**The task**: Reproduce the records below exactly, but only between the lines holding "-- returns the" and "let next := configurations.flatMap", inclusive.

**Supplied material**:
--*--

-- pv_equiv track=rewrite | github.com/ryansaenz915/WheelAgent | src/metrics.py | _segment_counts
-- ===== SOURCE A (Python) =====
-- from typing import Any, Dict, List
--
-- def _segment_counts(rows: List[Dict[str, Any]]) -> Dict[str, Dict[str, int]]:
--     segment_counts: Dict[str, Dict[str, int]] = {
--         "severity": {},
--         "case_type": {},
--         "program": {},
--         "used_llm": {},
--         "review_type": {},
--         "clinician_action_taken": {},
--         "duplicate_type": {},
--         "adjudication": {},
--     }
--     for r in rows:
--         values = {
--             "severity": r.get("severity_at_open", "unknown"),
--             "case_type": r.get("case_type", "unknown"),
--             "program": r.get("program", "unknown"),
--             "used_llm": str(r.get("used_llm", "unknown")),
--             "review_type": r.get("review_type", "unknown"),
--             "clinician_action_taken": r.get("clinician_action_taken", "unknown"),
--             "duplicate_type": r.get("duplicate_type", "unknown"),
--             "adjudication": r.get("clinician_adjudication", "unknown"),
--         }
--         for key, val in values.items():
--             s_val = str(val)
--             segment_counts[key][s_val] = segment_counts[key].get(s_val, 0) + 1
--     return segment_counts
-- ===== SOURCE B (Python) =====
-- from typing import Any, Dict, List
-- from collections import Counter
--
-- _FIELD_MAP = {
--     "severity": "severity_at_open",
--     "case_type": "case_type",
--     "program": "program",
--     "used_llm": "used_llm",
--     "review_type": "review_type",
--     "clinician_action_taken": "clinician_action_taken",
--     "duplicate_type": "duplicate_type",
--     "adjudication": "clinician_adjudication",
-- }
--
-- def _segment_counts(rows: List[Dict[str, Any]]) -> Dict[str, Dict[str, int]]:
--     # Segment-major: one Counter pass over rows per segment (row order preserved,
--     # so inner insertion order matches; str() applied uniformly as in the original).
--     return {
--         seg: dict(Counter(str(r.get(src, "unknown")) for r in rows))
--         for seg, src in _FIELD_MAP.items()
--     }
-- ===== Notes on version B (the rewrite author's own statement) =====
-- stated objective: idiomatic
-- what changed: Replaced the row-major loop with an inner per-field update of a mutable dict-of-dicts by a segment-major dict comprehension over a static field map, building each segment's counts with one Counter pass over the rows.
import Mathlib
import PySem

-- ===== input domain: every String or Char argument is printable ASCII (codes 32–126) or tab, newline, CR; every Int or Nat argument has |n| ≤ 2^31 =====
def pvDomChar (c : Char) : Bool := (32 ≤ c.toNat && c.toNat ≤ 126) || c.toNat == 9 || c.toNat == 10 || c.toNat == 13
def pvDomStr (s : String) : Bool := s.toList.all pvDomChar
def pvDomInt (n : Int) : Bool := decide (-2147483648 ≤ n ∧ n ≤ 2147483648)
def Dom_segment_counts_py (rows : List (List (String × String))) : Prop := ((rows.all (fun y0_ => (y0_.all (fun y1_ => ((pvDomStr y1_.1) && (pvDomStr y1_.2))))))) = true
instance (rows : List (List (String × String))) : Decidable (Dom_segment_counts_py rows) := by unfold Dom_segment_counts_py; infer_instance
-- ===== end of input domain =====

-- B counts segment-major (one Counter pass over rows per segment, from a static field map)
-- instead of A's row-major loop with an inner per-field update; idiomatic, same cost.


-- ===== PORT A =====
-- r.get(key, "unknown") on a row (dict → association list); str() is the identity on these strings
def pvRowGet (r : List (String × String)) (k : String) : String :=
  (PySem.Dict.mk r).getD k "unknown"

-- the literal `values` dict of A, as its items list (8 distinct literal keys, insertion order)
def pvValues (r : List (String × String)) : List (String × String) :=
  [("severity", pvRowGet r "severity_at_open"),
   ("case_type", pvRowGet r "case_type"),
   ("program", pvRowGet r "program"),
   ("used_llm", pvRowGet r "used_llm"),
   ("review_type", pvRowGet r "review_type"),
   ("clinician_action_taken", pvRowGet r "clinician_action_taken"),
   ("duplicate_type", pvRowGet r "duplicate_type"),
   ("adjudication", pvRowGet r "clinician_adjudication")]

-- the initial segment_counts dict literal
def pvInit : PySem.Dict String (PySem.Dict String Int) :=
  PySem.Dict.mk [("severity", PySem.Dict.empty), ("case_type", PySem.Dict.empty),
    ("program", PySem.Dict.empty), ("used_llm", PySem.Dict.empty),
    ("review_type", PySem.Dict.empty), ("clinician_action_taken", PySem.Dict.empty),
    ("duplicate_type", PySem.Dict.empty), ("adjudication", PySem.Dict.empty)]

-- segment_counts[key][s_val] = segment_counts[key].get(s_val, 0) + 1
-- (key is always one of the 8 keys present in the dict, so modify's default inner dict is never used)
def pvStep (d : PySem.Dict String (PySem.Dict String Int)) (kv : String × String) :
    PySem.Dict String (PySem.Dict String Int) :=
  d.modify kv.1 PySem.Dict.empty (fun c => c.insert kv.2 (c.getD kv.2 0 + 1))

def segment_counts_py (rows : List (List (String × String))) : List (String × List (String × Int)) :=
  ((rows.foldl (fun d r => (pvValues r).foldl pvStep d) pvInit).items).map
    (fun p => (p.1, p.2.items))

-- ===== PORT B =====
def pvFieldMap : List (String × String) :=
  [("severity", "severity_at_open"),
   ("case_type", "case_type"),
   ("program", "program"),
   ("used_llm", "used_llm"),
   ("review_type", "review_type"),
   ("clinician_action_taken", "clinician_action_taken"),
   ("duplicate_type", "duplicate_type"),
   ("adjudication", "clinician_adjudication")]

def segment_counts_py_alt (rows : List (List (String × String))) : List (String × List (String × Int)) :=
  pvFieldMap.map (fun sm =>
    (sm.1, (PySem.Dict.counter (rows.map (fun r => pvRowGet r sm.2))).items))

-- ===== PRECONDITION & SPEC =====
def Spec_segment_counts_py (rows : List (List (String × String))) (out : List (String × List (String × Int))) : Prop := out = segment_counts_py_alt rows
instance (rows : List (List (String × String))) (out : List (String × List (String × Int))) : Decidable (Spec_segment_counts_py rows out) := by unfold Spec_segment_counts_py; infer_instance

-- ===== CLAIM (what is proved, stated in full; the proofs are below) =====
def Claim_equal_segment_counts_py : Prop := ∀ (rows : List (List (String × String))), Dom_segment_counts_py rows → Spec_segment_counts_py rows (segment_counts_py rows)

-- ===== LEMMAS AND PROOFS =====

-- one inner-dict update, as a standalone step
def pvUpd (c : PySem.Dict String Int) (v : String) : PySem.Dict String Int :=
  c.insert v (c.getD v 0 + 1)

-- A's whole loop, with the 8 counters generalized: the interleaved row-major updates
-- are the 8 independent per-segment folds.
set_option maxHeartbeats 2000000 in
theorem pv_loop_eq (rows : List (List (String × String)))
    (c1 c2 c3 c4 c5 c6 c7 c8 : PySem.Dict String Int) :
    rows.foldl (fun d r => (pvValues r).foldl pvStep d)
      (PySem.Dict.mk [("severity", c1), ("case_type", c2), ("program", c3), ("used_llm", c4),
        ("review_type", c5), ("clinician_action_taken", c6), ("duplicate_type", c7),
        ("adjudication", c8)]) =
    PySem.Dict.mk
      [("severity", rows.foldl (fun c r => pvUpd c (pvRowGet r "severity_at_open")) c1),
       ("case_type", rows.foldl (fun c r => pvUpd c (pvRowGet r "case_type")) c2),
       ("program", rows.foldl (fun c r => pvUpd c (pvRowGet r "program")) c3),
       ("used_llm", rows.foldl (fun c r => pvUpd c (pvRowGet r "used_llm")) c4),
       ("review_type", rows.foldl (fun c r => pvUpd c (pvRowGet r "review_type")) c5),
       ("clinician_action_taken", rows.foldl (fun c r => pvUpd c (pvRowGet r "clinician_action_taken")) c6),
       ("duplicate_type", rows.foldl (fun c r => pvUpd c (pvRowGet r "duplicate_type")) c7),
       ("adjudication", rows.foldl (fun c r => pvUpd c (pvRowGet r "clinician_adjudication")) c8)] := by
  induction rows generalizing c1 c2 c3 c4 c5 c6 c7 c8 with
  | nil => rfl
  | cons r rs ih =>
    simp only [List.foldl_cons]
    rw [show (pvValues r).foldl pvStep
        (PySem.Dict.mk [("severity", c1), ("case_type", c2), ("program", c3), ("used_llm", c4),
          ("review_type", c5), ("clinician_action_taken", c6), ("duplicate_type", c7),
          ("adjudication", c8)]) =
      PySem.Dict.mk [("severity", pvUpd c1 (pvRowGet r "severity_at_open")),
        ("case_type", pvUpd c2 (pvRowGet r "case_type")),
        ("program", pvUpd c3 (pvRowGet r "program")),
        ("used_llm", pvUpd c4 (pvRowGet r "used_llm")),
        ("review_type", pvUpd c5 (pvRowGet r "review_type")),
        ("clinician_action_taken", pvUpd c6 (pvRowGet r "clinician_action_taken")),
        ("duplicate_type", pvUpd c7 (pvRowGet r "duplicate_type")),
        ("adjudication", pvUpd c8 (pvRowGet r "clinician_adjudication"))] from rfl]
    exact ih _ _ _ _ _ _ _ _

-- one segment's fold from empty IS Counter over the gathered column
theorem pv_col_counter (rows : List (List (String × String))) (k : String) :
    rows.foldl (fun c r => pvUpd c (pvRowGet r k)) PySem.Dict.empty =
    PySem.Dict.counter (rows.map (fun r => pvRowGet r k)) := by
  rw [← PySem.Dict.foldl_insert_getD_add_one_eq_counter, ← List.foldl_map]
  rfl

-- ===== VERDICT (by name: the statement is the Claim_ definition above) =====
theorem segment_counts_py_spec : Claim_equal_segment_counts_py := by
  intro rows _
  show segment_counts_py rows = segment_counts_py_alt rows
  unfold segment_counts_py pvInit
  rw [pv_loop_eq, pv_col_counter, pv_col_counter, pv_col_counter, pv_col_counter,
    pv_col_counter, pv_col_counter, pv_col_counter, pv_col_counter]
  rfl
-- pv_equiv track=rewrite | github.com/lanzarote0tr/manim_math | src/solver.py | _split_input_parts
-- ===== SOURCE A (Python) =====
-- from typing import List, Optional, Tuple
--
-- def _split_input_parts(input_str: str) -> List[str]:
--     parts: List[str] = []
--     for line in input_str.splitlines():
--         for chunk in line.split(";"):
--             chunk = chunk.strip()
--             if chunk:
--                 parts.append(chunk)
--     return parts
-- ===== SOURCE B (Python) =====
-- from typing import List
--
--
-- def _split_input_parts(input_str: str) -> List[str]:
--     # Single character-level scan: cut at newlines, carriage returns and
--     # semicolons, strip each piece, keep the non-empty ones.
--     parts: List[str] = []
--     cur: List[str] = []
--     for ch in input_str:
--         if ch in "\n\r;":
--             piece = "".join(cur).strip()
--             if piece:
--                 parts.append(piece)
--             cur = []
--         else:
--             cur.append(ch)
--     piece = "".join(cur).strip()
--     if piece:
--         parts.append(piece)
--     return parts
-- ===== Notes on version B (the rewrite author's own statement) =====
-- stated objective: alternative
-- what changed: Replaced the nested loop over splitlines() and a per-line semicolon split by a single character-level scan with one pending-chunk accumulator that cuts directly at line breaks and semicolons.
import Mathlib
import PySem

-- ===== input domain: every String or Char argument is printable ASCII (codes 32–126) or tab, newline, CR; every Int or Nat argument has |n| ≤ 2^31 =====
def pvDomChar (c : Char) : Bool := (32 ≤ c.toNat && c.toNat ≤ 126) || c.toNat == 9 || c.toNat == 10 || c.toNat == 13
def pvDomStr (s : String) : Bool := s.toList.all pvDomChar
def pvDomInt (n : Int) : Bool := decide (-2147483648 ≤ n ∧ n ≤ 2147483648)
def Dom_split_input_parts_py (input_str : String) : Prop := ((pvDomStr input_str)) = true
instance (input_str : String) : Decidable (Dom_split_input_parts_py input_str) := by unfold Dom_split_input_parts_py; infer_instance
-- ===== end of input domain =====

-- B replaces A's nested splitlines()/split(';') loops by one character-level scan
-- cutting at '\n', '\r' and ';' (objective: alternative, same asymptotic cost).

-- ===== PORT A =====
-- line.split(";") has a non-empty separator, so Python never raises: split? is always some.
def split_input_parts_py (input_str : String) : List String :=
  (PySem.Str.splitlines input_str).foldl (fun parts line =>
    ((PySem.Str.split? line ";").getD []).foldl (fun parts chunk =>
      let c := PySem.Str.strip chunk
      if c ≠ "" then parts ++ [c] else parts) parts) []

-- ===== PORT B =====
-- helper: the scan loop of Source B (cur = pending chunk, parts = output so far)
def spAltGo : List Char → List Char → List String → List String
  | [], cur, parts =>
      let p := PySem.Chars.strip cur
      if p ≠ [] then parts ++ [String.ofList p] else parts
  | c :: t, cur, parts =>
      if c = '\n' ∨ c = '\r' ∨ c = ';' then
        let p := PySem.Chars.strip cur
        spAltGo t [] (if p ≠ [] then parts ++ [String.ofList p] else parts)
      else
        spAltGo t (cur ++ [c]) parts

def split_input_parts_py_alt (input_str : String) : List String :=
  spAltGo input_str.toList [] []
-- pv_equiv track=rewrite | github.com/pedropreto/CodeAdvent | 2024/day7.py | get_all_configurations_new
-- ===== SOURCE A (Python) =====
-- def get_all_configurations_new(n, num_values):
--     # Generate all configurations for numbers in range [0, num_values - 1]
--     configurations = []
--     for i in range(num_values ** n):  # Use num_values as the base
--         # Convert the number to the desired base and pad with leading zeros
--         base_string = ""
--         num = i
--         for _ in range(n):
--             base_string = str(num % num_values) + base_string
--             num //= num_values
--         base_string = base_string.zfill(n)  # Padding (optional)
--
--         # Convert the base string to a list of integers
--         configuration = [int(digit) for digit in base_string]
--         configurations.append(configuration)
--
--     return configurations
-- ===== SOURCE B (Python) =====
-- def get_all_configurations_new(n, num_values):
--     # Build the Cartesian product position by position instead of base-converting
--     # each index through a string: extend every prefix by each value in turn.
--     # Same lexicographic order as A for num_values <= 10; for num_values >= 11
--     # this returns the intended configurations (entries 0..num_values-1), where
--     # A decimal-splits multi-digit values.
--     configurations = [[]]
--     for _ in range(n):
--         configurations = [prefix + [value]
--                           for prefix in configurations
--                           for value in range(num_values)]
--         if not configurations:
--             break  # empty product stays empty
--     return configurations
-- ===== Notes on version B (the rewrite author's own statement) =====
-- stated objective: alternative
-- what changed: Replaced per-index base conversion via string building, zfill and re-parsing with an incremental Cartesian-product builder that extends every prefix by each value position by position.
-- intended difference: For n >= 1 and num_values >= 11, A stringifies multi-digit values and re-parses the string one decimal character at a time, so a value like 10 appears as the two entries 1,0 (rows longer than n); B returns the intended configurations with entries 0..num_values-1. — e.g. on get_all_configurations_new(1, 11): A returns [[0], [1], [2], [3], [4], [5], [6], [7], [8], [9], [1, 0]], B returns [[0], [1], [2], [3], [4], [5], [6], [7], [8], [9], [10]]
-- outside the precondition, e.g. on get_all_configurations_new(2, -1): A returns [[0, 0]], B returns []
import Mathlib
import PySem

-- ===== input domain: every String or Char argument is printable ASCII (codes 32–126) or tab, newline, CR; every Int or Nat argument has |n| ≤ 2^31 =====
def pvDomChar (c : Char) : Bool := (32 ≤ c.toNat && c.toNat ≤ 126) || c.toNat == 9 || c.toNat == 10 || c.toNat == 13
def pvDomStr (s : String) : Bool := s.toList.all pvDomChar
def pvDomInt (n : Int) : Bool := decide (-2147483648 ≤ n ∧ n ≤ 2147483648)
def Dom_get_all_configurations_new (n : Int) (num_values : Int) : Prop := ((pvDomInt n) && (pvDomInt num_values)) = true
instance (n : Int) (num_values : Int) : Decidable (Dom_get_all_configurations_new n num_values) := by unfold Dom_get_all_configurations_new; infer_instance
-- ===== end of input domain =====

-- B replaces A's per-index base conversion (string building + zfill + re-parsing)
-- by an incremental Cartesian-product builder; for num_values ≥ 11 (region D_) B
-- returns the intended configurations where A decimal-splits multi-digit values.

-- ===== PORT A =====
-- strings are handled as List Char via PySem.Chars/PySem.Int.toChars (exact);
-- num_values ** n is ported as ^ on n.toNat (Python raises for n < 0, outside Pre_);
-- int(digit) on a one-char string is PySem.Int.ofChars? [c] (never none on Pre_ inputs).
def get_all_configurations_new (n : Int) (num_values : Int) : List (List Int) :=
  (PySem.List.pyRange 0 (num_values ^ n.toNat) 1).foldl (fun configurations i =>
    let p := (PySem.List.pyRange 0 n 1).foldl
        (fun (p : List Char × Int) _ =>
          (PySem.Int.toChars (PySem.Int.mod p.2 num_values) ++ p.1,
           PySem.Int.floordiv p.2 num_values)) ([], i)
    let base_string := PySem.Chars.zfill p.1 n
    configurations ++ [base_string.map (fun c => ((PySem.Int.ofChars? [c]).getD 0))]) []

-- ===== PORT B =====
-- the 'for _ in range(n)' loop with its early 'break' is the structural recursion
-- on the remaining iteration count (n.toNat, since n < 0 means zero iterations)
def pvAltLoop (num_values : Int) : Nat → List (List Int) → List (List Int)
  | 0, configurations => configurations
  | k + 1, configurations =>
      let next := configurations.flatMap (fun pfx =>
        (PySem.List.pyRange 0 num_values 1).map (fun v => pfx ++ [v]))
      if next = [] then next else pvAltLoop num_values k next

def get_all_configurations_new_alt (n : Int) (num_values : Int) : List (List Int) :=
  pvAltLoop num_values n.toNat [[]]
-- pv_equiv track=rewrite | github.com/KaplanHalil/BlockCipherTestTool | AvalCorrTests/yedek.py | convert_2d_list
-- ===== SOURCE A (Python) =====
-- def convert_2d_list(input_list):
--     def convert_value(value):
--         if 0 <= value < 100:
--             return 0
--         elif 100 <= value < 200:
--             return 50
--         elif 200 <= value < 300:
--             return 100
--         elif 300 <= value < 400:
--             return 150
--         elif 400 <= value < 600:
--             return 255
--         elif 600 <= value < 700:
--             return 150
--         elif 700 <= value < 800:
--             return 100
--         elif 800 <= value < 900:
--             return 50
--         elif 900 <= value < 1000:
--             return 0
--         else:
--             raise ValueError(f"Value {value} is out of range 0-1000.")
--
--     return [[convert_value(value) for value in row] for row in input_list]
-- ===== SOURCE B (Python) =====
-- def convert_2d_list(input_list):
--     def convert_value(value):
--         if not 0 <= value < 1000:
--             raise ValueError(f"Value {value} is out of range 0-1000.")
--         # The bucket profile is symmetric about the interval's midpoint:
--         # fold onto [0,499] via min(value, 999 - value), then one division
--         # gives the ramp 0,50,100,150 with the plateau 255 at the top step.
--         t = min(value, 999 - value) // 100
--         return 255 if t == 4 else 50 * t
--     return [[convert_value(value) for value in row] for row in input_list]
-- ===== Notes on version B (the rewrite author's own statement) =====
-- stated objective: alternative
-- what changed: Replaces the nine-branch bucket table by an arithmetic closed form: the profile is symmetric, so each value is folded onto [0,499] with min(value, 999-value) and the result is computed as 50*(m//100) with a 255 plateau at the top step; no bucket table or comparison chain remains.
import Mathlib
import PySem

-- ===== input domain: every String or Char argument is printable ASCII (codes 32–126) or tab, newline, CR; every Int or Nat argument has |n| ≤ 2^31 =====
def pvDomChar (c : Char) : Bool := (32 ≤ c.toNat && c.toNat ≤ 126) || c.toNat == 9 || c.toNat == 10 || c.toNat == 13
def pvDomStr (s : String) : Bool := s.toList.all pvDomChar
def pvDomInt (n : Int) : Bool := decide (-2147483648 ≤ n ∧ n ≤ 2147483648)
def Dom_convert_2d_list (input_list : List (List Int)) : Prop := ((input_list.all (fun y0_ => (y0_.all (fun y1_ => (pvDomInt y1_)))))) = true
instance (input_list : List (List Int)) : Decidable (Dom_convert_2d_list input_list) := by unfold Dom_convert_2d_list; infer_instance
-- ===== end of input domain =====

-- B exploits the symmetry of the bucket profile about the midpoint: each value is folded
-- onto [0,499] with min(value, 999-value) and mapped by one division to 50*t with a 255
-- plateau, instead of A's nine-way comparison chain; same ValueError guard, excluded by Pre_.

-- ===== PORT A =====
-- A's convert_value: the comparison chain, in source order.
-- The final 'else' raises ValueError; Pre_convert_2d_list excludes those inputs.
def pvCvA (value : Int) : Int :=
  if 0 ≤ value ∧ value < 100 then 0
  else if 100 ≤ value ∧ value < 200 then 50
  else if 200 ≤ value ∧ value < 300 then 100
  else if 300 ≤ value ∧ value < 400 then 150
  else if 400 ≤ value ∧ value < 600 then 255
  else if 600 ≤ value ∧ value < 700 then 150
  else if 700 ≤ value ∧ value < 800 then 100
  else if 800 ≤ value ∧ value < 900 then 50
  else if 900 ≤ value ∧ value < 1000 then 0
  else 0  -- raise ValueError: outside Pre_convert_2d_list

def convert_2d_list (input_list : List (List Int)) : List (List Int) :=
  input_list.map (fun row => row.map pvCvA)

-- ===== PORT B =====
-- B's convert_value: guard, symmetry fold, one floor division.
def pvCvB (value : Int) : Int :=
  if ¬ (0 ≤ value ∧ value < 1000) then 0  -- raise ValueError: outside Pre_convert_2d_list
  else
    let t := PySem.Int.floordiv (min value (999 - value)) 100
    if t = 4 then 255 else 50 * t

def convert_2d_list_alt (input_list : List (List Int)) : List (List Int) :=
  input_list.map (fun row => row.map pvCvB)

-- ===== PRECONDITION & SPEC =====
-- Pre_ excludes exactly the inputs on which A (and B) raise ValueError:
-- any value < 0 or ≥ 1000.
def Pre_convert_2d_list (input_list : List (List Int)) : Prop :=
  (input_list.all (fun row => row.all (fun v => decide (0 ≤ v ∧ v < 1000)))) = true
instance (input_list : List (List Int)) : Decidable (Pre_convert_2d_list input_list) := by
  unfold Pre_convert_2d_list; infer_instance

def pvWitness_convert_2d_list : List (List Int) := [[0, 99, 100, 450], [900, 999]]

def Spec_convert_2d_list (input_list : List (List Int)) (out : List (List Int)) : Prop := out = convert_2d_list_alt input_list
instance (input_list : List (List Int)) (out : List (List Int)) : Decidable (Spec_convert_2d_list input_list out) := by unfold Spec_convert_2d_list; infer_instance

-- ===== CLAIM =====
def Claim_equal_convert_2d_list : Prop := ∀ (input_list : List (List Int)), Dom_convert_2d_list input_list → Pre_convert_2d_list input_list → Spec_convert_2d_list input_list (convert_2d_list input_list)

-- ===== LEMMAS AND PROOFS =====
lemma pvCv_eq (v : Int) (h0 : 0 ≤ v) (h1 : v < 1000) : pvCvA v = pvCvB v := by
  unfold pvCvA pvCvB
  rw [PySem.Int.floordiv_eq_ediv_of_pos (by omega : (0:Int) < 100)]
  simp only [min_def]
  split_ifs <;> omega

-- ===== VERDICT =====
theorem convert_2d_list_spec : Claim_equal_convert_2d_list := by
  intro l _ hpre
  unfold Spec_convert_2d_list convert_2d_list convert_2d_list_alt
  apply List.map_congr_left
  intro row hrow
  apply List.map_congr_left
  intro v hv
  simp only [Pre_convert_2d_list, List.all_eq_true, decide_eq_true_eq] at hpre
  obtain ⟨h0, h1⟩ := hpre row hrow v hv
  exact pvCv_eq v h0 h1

--*--

**Exercise output**:
-- returns the intended configurations where A decimal-splits multi-digit values.

-- ===== PORT A =====
-- strings are handled as List Char via PySem.Chars/PySem.Int.toChars (exact);
-- num_values ** n is ported as ^ on n.toNat (Python raises for n < 0, outside Pre_);
-- int(digit) on a one-char string is PySem.Int.ofChars? [c] (never none on Pre_ inputs).
def get_all_configurations_new (n : Int) (num_values : Int) : List (List Int) :=
  (PySem.List.pyRange 0 (num_values ^ n.toNat) 1).foldl (fun configurations i =>
    let p := (PySem.List.pyRange 0 n 1).foldl
        (fun (p : List Char × Int) _ =>
          (PySem.Int.toChars (PySem.Int.mod p.2 num_values) ++ p.1,
           PySem.Int.floordiv p.2 num_values)) ([], i)
    let base_string := PySem.Chars.zfill p.1 n
    configurations ++ [base_string.map (fun c => ((PySem.Int.ofChars? [c]).getD 0))]) []

-- ===== PORT B =====
-- the 'for _ in range(n)' loop with its early 'break' is the structural recursion
-- on the remaining iteration count (n.toNat, since n < 0 means zero iterations)
def pvAltLoop (num_values : Int) : Nat → List (List Int) → List (List Int)
  | 0, configurations => configurations
  | k + 1, configurations =>
      let next := configurations.flatMap (fun pfx =>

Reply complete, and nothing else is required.